For comprehensive details on crop production cost data sources, processing methodology, and model application, see:

  * :doc:`costs` - Complete documentation of all production costs (crops, livestock, and grazing)

**Quick reference** for crop cost workflow:

* ``prepare_faostat_crop_costs``: Computes per-(crop, country) costs from FAOSTAT PP prices and QCL yields
* Output: ``processing/{name}/faostat_crop_costs.csv`` with columns:

  * ``crop``: Crop name
  * ``country``: ISO3 country code
  * ``cost_usd_{base_year}_per_ha``: Production cost estimate (USD/ha)
  * ``n_years``: Number of years with valid data
  * ``is_fallback``: Whether the value is a global median fallback

Water Constraints
-----------------

For irrigated crops, water availability is a key constraint.

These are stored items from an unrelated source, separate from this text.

-- pv_equiv track=rewrite | github.com/selfreferencing/erdos-86-lean | scripts/stage8_obstruction_check.py | factor_spf
-- ===== SOURCE A (Python) =====
-- def factor_spf(n: int, spf: list[int]) -> dict[int, int]:
--     f: dict[int, int] = {}
--     while n > 1:
--         p = spf[n]
--         if p <= 1:
--             break
--         c = 0
--         while n % p == 0:
--             n //= p
--             c += 1
--         f[p] = c
--     return f
-- ===== SOURCE B (Python) =====
-- def factor_spf(n: int, spf: list[int]) -> dict[int, int]:
--     # Collect every prime factor (with repetition, ascending) in one flat loop,
--     # then tally the list into a dict in a second pass.
--     factors: list[int] = []
--     while n > 1:
--         p = spf[n]
--         if p <= 1:
--             break
--         factors.append(p)
--         n //= p
--     counts: dict[int, int] = {}
--     for q in factors:
--         counts[q] = counts.get(q, 0) + 1
--     return counts
-- ===== Notes on version B (the rewrite author's own statement) =====
-- stated objective: alternative
-- what changed: B replaces A's nested exponent-counting loop with a flat collect-then-count decomposition: one loop appends each prime factor (one division per step) to a list, and a second pass tallies that list into the dict.
-- outside the precondition, e.g. on factor_spf(12, [0, 0, 2, 3, 0, 0, 0, 0, 0, 0, 0, 0, 2]): A returns {2: 2, 3: 1}, B returns {2: 1}
import Mathlib
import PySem

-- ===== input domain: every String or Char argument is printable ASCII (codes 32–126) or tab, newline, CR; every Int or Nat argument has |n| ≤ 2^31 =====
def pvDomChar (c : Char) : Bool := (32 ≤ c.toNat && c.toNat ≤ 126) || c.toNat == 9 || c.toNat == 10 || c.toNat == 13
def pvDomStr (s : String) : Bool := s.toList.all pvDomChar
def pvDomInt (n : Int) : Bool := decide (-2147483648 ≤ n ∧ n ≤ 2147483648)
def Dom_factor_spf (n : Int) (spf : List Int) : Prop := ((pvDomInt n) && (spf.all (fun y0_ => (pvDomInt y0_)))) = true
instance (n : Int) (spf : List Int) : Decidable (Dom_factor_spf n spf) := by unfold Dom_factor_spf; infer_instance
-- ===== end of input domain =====

-- B replaces A's nested exponent-counting loop with a flat collect-then-count decomposition.

-- ===== PORT A =====
-- inner 'while n % p == 0: n //= p; c += 1' (fuel makes the loop total; inside Pre_ it always suffices)
def pvAInner (p : Int) : Nat → Int → Int → Int × Int
  | 0, n, c => (n, c)
  | fuel + 1, n, c =>
    if PySem.Int.mod n p = 0 then pvAInner p fuel (PySem.Int.floordiv n p) (c + 1) else (n, c)

-- outer 'while n > 1' loop; on an IndexError input (outside Pre_) it just stops
def pvALoop (spf : List Int) : Nat → Int → PySem.Dict Int Int → PySem.Dict Int Int
  | 0, _, f => f
  | fuel + 1, n, f =>
    if 1 < n then
      match PySem.List.pyGet? spf n with
      | none => f
      | some p =>
        if p ≤ 1 then f
        else
          let r := pvAInner p (n.toNat + 1) n 0
          pvALoop spf fuel r.1 (f.insert p r.2)
    else f

def factor_spf (n : Int) (spf : List Int) : List (Int × Int) :=
  (pvALoop spf (n.toNat + 1) n PySem.Dict.empty).items

-- ===== PORT B =====
-- flat 'while n > 1' loop collecting one prime factor per step
def pvBCollect (spf : List Int) : Nat → Int → List Int → List Int
  | 0, _, acc => acc
  | fuel + 1, n, acc =>
    if 1 < n then
      match PySem.List.pyGet? spf n with
      | none => acc
      | some p =>
        if p ≤ 1 then acc
        else pvBCollect spf fuel (PySem.Int.floordiv n p) (acc ++ [p])
    else acc

def factor_spf_alt (n : Int) (spf : List Int) : List (Int × Int) :=
  ((pvBCollect spf (n.toNat + 1) n []).foldl
      (fun d q => d.insert q (d.getD q 0 + 1)) PySem.Dict.empty).items

-- ===== PRECONDITION & SPEC =====
-- Pre_ excludes inputs with n > 1 whose table is not a genuine smallest-prime-factor
-- table on the divisors of n (out-of-range n raises IndexError; a junk entry that is not
-- the least factor makes A diverge or makes A's exponent grouping accidental).
-- 'spf.getD i 0 is the least factor (> 1) of i' — the defining property of an spf table entry
def pvLeastFac (spf : List Int) (i : Nat) : Bool :=
  decide (1 < spf.getD i 0) && decide (spf.getD i 0 ∣ (i : Int)) &&
    decide (∀ d : Nat, d < (spf.getD i 0).toNat → 2 ≤ d → ¬ (d : Int) ∣ (i : Int))

def Pre_factor_spf (n : Int) (spf : List Int) : Prop :=
  1 < n →
    (n < (spf.length : Int) ∧
      ∀ i : Nat, i < spf.length → 2 ≤ i → (i : Int) ∣ n → pvLeastFac spf i = true)
instance (n : Int) (spf : List Int) : Decidable (Pre_factor_spf n spf) := by
  unfold Pre_factor_spf; infer_instance

def pvWitness_factor_spf : Int × List Int := (12, [0, 0, 2, 3, 2, 5, 2, 7, 2, 3, 2, 11, 2])

def Spec_factor_spf (n : Int) (spf : List Int) (out : List (Int × Int)) : Prop := out = factor_spf_alt n spf
instance (n : Int) (spf : List Int) (out : List (Int × Int)) : Decidable (Spec_factor_spf n spf out) := by unfold Spec_factor_spf; infer_instance

-- ===== CLAIM (what is proved, stated in full; the proofs are below) =====
def Claim_equal_factor_spf : Prop := ∀ (n : Int) (spf : List Int), Dom_factor_spf n spf → Pre_factor_spf n spf → Spec_factor_spf n spf (factor_spf n spf)

-- ===== LEMMAS AND PROOFS =====

-- the table hypothesis carried through the induction: spf is a least-factor table on the divisors of n
def pvGood (spf : List Int) (n : Int) : Prop :=
  ∀ i : Nat, i < spf.length → 2 ≤ i → (i : Int) ∣ n → pvLeastFac spf i = true

-- the counting step of B's second pass
def pvStep (d : PySem.Dict Int Int) (q : Int) : PySem.Dict Int Int := d.insert q (d.getD q 0 + 1)

lemma pvSpf_spec (spf : List Int) (n m : Int) (hg : pvGood spf n) (h2 : 1 < m)
    (hmn : m ∣ n) (hlt : m < (spf.length : Int)) :
    PySem.List.pyGet? spf m = some (spf.getD m.toNat 0) ∧ 1 < spf.getD m.toNat 0 ∧
      spf.getD m.toNat 0 ∣ m ∧ ∀ d : Int, 1 < d → d < spf.getD m.toNat 0 → ¬ d ∣ m := by
  have h0 : 0 ≤ m := by omega
  have hmt : m.toNat < spf.length := by omega
  have hcast : ((m.toNat : Int)) = m := Int.toNat_of_nonneg h0
  have hgm := hg m.toNat hmt (by omega) (by rw [hcast]; exact hmn)
  simp only [pvLeastFac, Bool.and_eq_true, decide_eq_true_eq] at hgm
  obtain ⟨⟨hp1, hpd⟩, hmin⟩ := hgm
  refine ⟨?_, hp1, by rwa [hcast] at hpd, ?_⟩
  · rw [PySem.List.pyGet?_of_nonneg spf h0]
    rw [List.getElem?_eq_getElem hmt, List.getD_eq_getElem _ _ hmt]
  · intro d hd1 hdp hdm
    have h0d : 0 ≤ d := by omega
    have := hmin d.toNat (by omega) (by omega)
    rw [Int.toNat_of_nonneg h0d, hcast] at this
    exact this hdm

lemma pvBCollect_acc (spf : List Int) : ∀ (fuel : Nat) (n : Int) (acc : List Int),
    pvBCollect spf fuel n acc = acc ++ pvBCollect spf fuel n [] := by
  intro fuel
  induction fuel with
  | zero => intro n acc; simp [pvBCollect]
  | succ g ih =>
    intro n acc
    simp only [pvBCollect]
    split
    · rcases h : PySem.List.pyGet? spf n with _ | p
      · simp
      · simp only []
        split
        · simp
        · rw [ih _ (acc ++ [p]), ih _ ([] ++ [p])]
          simp
    · simp

lemma pvPow_ge (p : Int) (hp : 2 ≤ p) (c : Nat) : (c : Int) + 1 ≤ p ^ c := by
  induction c with
  | zero => simp
  | succ k ih =>
    have hk : (1:Int) ≤ p ^ k := one_le_pow₀ (by omega)
    calc ((k:Int) + 1) + 1 ≤ p ^ k + p ^ k := by nlinarith
      _ ≤ p ^ (k + 1) := by rw [pow_succ]; nlinarith

lemma pvSize_le (p m' : Int) (hp : 2 ≤ p) (hm' : 1 ≤ m') (c : Nat) :
    m'.toNat + c ≤ (m' * p ^ c).toNat := by
  have h1 : (c : Int) + 1 ≤ p ^ c := pvPow_ge p hp c
  have h2 : m' + (c : Int) ≤ m' * p ^ c := by nlinarith
  omega

lemma pvAInner_spec (p : Int) (hp : 2 ≤ p) : ∀ (fI : Nat) (m c0 : Int), 1 ≤ m → m.toNat < fI →
    ∃ (c : Nat) (m' : Int), pvAInner p fI m c0 = (m', c0 + (c : Int)) ∧
      m = m' * p ^ c ∧ ¬ p ∣ m' ∧ 1 ≤ m' := by
  intro fI
  induction fI with
  | zero => intro m c0 hm hf; omega
  | succ g ih =>
    intro m c0 hm hf
    by_cases hdvd : p ∣ m
    · have hmod : PySem.Int.mod m p = 0 := (PySem.Int.mod_eq_zero_iff_dvd m p).mpr hdvd
      obtain ⟨k, hk⟩ := hdvd
      have hfd : PySem.Int.floordiv m p = k := by
        rw [PySem.Int.floordiv_eq_ediv_of_pos (by omega), hk, Int.mul_ediv_cancel_left _ (by omega)]
      have hk1 : 1 ≤ k := by nlinarith
      have hklt : k.toNat < g := by
        have : k < m := by nlinarith
        omega
      obtain ⟨c', m', heq, hfac, hnd, hm'⟩ := ih k (c0 + 1) hk1 hklt
      refine ⟨c' + 1, m', ?_, ?_, hnd, hm'⟩
      · simp only [pvAInner, hmod, hfd, heq]
        exact Prod.ext rfl (by push_cast; ring)
      · rw [hk, hfac, pow_succ]; ring
    · have hmod : PySem.Int.mod m p ≠ 0 := fun h => hdvd ((PySem.Int.mod_eq_zero_iff_dvd m p).mp h)
      exact ⟨0, m, by simp [pvAInner, hmod], by simp, hdvd, hm⟩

The model supports two water supply scenarios, selected via ``config.water.supply_scenario``:

* ``sustainable``: Water Footprint Network blue water availability by basin, representing sustainable extraction limits.
* ``current_use``: Huang et al. monthly irrigation withdrawals, representing present-day agricultural water use (useful for validation).

Both scenarios are processed into the same regional monthly and growing-season CSVs. ``workflow/rules/water.smk`` selects the configured scenario and writes the unified outputs under ``processing/{name}/water/`` for model building.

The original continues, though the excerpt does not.